Giles  references two primary sources to comment on the implications of the unexplained half of the autism increases, Dr. Tom Insel, director of the National Institute of Mental Health in Rockville, Maryland and  Roy Grinker, anthropologist at George Washington University. Dr. Tom Insel:

 But now a series of a studies have shown that diagnostic changes alone cannot account for the increase. They suggest that other causes, perhaps environmental factors, are also contributing to the rise in cases.

"These studies give me the feeling that there must be a true increase in the number of children affected," says Tom Insel, director of the National Institute of Mental Health in Rockville, Maryland.
...
Insel says that environmental factors are most likely to be behind the rise, although research to pin down which are to blame will take years.

For a contrary view Giles referred to Roy Grinker of George Washington University who trotted out his pet theory, the "stigma" theory,  to question the existence of a real increase in autism:




"Autism used to be highly stigmatised, in part because it was thought to be due to poor parenting. The removal of that stigma has made doctors and parents more willing to recognise the disease, which will have contributed to [some of] the extra cases, says Roy Grinker, an anthropologist at George Washington University in Washington DC.

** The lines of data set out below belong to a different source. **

-- pv_equiv track=rewrite | github.com/killer123578910-droid/pyth | ktrachiahetcho7(py1038).py | solve
-- ===== SOURCE A (Python) =====
-- def solve(n, inv, timee):
--     if int(n)%7==0:
--         return n
--     kq = int(n) + int(inv)
--     if kq % 7 == 0:
--         return str(kq)
--     if timee >= 1000:
--         return "-1"
--     inv = str(kq)[::-1]
--     return solve(kq, inv, timee + 1)
-- ===== SOURCE B (Python) =====
-- def solve(n, inv, timee):
--     # Idiomatic decomposition: a lazy generator of the digit-reversal sum
--     # iterates, consumed by next() searching for the first multiple of 7.
--     if int(n) % 7 == 0:
--         return n
--
--     def sums():
--         x = int(n) + int(inv)
--         yield x
--         for _ in range(max(0, 1000 - timee)):
--             x += int(str(x)[::-1])
--             yield x
--
--     return next((str(x) for x in sums() if x % 7 == 0), "-1")
-- ===== Notes on version B (the rewrite author's own statement) =====
-- stated objective: idiomatic
-- what changed: A's tail recursion (which re-parses strings and re-runs a vacuous divisibility guard each call) is replaced by a lazy generator producing the digit-reversal sum iterates, consumed by next() with a default -1: producing the sequence is separated from searching it for the first multiple of 7.
import Mathlib
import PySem

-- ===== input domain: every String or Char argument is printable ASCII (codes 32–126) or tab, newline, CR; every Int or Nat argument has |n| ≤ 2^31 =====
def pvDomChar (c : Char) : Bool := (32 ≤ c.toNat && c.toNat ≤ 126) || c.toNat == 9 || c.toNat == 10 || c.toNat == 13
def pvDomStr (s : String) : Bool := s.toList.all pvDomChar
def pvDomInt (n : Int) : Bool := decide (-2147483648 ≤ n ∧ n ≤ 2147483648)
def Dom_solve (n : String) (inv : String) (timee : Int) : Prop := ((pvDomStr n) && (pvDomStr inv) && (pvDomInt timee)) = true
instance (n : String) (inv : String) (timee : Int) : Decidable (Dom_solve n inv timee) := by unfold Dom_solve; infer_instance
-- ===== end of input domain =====

-- B replaces A's tail recursion by a lazy stream of the sum iterates searched for the
-- first multiple of 7 (idiomatic decomposition); A = B is proved on Pre_solve,
-- exactly the inputs where A returns.

-- ===== PORT A =====
-- After the first recursive call Python's `n` is an int and `inv` is a str, so A's
-- recursion is ported as `solveGo` over an Int `n` (fuel is only a totality guard:
-- the recursion stops once timee ≥ 1000, so the chosen fuel is never exhausted).
-- str(kq)[::-1] is ported as the reversal of (toStr kq); int(inv) = PySem.Int.ofStr?
-- (none = ValueError, excluded by Pre_solve, ported as ""); the first branch
-- `if int(n)%7==0: return n` would return the int n there — unreachable at every
-- recursive call since kq%7≠0 was just checked — ported as toStr n.
def solveGo (fuel : Nat) (n : Int) (inv : String) (timee : Int) : String :=
  if PySem.Int.mod n 7 = 0 then PySem.Int.toStr n
  else
    match PySem.Int.ofStr? inv with
    | none => ""                                  -- int(inv) raises ValueError
    | some b =>
      let kq := n + b
      if PySem.Int.mod kq 7 = 0 then PySem.Int.toStr kq
      else if 1000 ≤ timee then "-1"
      else
        match fuel with
        | 0 => ""                                 -- never reached (fuel ≥ steps left)
        | fuel + 1 =>
          solveGo fuel kq (String.ofList (PySem.Int.toStr kq).toList.reverse) (timee + 1)

-- top-level call: n and inv are strings; `return n` returns the original string
def solve (n : String) (inv : String) (timee : Int) : String :=
  match PySem.Int.ofStr? n with
  | none => ""                                    -- int(n) raises ValueError
  | some a =>
    if PySem.Int.mod a 7 = 0 then n
    else solveGo (1002 - timee).toNat a inv timee

-- ===== PORT B =====
-- port of Source B: the lazy generator of iterates x, x + rev x, … consumed by
-- `next((str(x) for x in sums() if x % 7 == 0), "-1")`.  Since next() pulls the
-- generator only until the first multiple of 7 (or the range is exhausted, giving
-- the default "-1"), the fused consumption is one recursion over (budget, x): the
-- generator state is the int x and the remaining range length; `int(str(x)[::-1])`
-- raising ValueError (negative x, excluded by Pre_solve) is ported as "".
def nextSum? (x : Int) : Option Int :=
  (PySem.Int.ofStr? (String.ofList (PySem.Int.toStr x).toList.reverse)).map (fun r => x + r)

def firstDiv7 (budget : Nat) (x : Int) : String :=
  if PySem.Int.mod x 7 = 0 then PySem.Int.toStr x
  else
    match budget with
    | 0 => "-1"                                   -- generator exhausted: next's default
    | budget + 1 =>
      match nextSum? x with
      | none => ""                                -- int(str(x)[::-1]) raises ValueError
      | some y => firstDiv7 budget y

def solve_alt (n : String) (inv : String) (timee : Int) : String :=
  match PySem.Int.ofStr? n with
  | none => ""                                    -- int(n) raises ValueError
  | some a =>
    if PySem.Int.mod a 7 = 0 then n
    else
      match PySem.Int.ofStr? inv with
      | none => ""                                -- int(inv) raises ValueError
      | some b => firstDiv7 (1000 - timee).toNat (a + b)

-- ===== PRECONDITION & SPEC =====
-- Pre_solve admits exactly the inputs on which Python A returns: int(n) must parse;
-- then either it is divisible by 7 (A returns at once), or int(inv) must parse and the
-- loop must never reverse a negative number's string (str(kq)[::-1] of a negative kq
-- ends in '-' and int() of it raises ValueError) — i.e. the first sum is divisible by
-- 7, or the step budget is already exhausted, or the first sum is nonnegative (then
-- every later value stays nonnegative and A returns within 1000 - timee steps).
def preCheck (n : String) (inv : String) (timee : Int) : Bool :=
  match PySem.Int.ofStr? n with
  | none => false
  | some a =>
    PySem.Int.mod a 7 = 0 ||
      match PySem.Int.ofStr? inv with
      | none => false
      | some b => PySem.Int.mod (a + b) 7 = 0 || 1000 ≤ timee || 0 ≤ a + b

def Pre_solve (n : String) (inv : String) (timee : Int) : Prop := preCheck n inv timee = true
instance (n : String) (inv : String) (timee : Int) : Decidable (Pre_solve n inv timee) := by
  unfold Pre_solve; infer_instance

def pvWitness_solve : String × String × Int := ("8", "6", 5)

def Spec_solve (n : String) (inv : String) (timee : Int) (out : String) : Prop := out = solve_alt n inv timee
instance (n : String) (inv : String) (timee : Int) (out : String) : Decidable (Spec_solve n inv timee out) := by unfold Spec_solve; infer_instance

-- ===== CLAIM (what is proved, stated in full; the proofs are below) =====
def Claim_equal_solve : Prop := ∀ (n : String) (inv : String) (timee : Int), Dom_solve n inv timee → Pre_solve n inv timee → Spec_solve n inv timee (solve n inv timee)

-- ===== LEMMAS AND PROOFS =====

-- when int(inv) fails to parse, A's recursion returns the "" sentinel (any fuel)
lemma solveGo_none (fuel : Nat) (n : Int) (inv : String) (t : Int)
    (hi : PySem.Int.ofStr? inv = none) :
    solveGo fuel n inv t = if PySem.Int.mod n 7 = 0 then PySem.Int.toStr n else "" := by
  unfold solveGo; simp [hi]

-- the bridge: A's string-carrying recursion equals B's fused search over the stream,
-- with B's budget = 1000 - t and any sufficient A-side fuel
lemma solveGo_eq_firstDiv7 (fB : Nat) :
    ∀ (fA : Nat) (a b t : Int) (inv : String), PySem.Int.ofStr? inv = some b →
      PySem.Int.mod a 7 ≠ 0 → fB = (1000 - t).toNat → fB ≤ fA →
      solveGo fA a inv t = firstDiv7 fB (a + b) := by
  induction fB with
  | zero =>
    intro fA a b t inv hi ha hfb _
    have ht : 1000 ≤ t := by omega
    unfold solveGo firstDiv7
    simp only [hi, if_neg ha]
    by_cases h7 : PySem.Int.mod (a + b) 7 = 0
    · rw [if_pos h7, if_pos h7]
    · rw [if_neg h7, if_neg h7, if_pos ht]
  | succ g ih =>
    intro fA a b t inv hi ha hfb hle
    have ht : ¬ 1000 ≤ t := by omega
    obtain ⟨fA', rfl⟩ : ∃ fA', fA = fA' + 1 := ⟨fA - 1, by omega⟩
    unfold solveGo firstDiv7
    simp only [hi, if_neg ha]
    by_cases h7 : PySem.Int.mod (a + b) 7 = 0
    · rw [if_pos h7, if_pos h7]
    · rw [if_neg h7, if_neg h7, if_neg ht]
      show solveGo fA' (a + b) (String.ofList (PySem.Int.toStr (a + b)).toList.reverse) (t + 1) =
        match nextSum? (a + b) with | none => "" | some y => firstDiv7 g y
      rcases hr : PySem.Int.ofStr? (String.ofList (PySem.Int.toStr (a + b)).toList.reverse) with _ | b'
      · rw [solveGo_none _ _ _ _ hr, if_neg h7]
        simp only [nextSum?, hr, Option.map_none]
      · simp only [nextSum?, hr, Option.map_some]
        exact ih fA' (a + b) b' (t + 1) _ hr h7 (by omega) (by omega)

-- ===== VERDICT (by name: the statement is the Claim_ definition above) =====
theorem solve_spec : Claim_equal_solve := by
  intro n inv timee _ hpre
  unfold Pre_solve preCheck at hpre
  unfold Spec_solve solve solve_alt
  rcases hn : PySem.Int.ofStr? n with _ | a
  · rfl
  · rw [hn] at hpre
    show (if PySem.Int.mod a 7 = 0 then n else solveGo (1002 - timee).toNat a inv timee) =
      (if PySem.Int.mod a 7 = 0 then n
       else match PySem.Int.ofStr? inv with
         | none => ""
         | some b => firstDiv7 (1000 - timee).toNat (a + b))
    by_cases ha : PySem.Int.mod a 7 = 0
    · rw [if_pos ha, if_pos ha]
    · rw [if_neg ha, if_neg ha]
      rcases hi : PySem.Int.ofStr? inv with _ | b
      · rw [hi] at hpre
        simp only [Bool.or_false, decide_eq_true_eq] at hpre
        exact absurd hpre ha
      · show solveGo (1002 - timee).toNat a inv timee = firstDiv7 (1000 - timee).toNat (a + b)
        exact solveGo_eq_firstDiv7 _ _ a b timee inv hi ha rfl (by omega)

This and other social causes, together with uncertainty in the number of cases that can be attributed to the factors already studied by Bearman, could account for much or all of the unexplained half, says Grinker."

The article does not explain what Professor Grinker meant by the "uncertainty" in the number of cases that can be attributed to the factors already studied by Bearman and his colleagues who studied these cases over a three year period and explained roughly half of the increase on diagnostic change and awareness. To my knowledge Grinker has not conducted a similar lengthy or extensive study to substantiate his "stigma" theory that autism is not really increasing. 

Kev Leitch, a Neurodiversity blogger,  who has long denied the existence of an autism epidemic grapples with the Bearman study implications with even more confusing and convoluted logic than Professor Grinker:

"So what can we take from Bearman’s work? In my opinion we can take the fact that as soon as the questions regarding non-environmental causes were actually looked at and studied, there were numerical values that could be applied to their contribution. There are other non-environmental causes which Bearman didn’t look at which would probably be found to contribute to the other half.

What about the alleged environmental causes? It would not surprise me in the least if it were found that there were some."

From that observation we then go back to the title of Leitch's comment "The Autism Epidemic No More" which makes absolutely no sense at all in light of the Bearman study, the New Scientist article or Leitch's own painful acknowledgement that environmental factors might be involved in explaining the increases in autism diagnoses.  Autism epidemic denialism is beginning to crack but it is a painful process for those, like Roy Grinker and Kev Leitch,  who have been loath to admit that environmental factors are involved in causing or triggering autism disorders. 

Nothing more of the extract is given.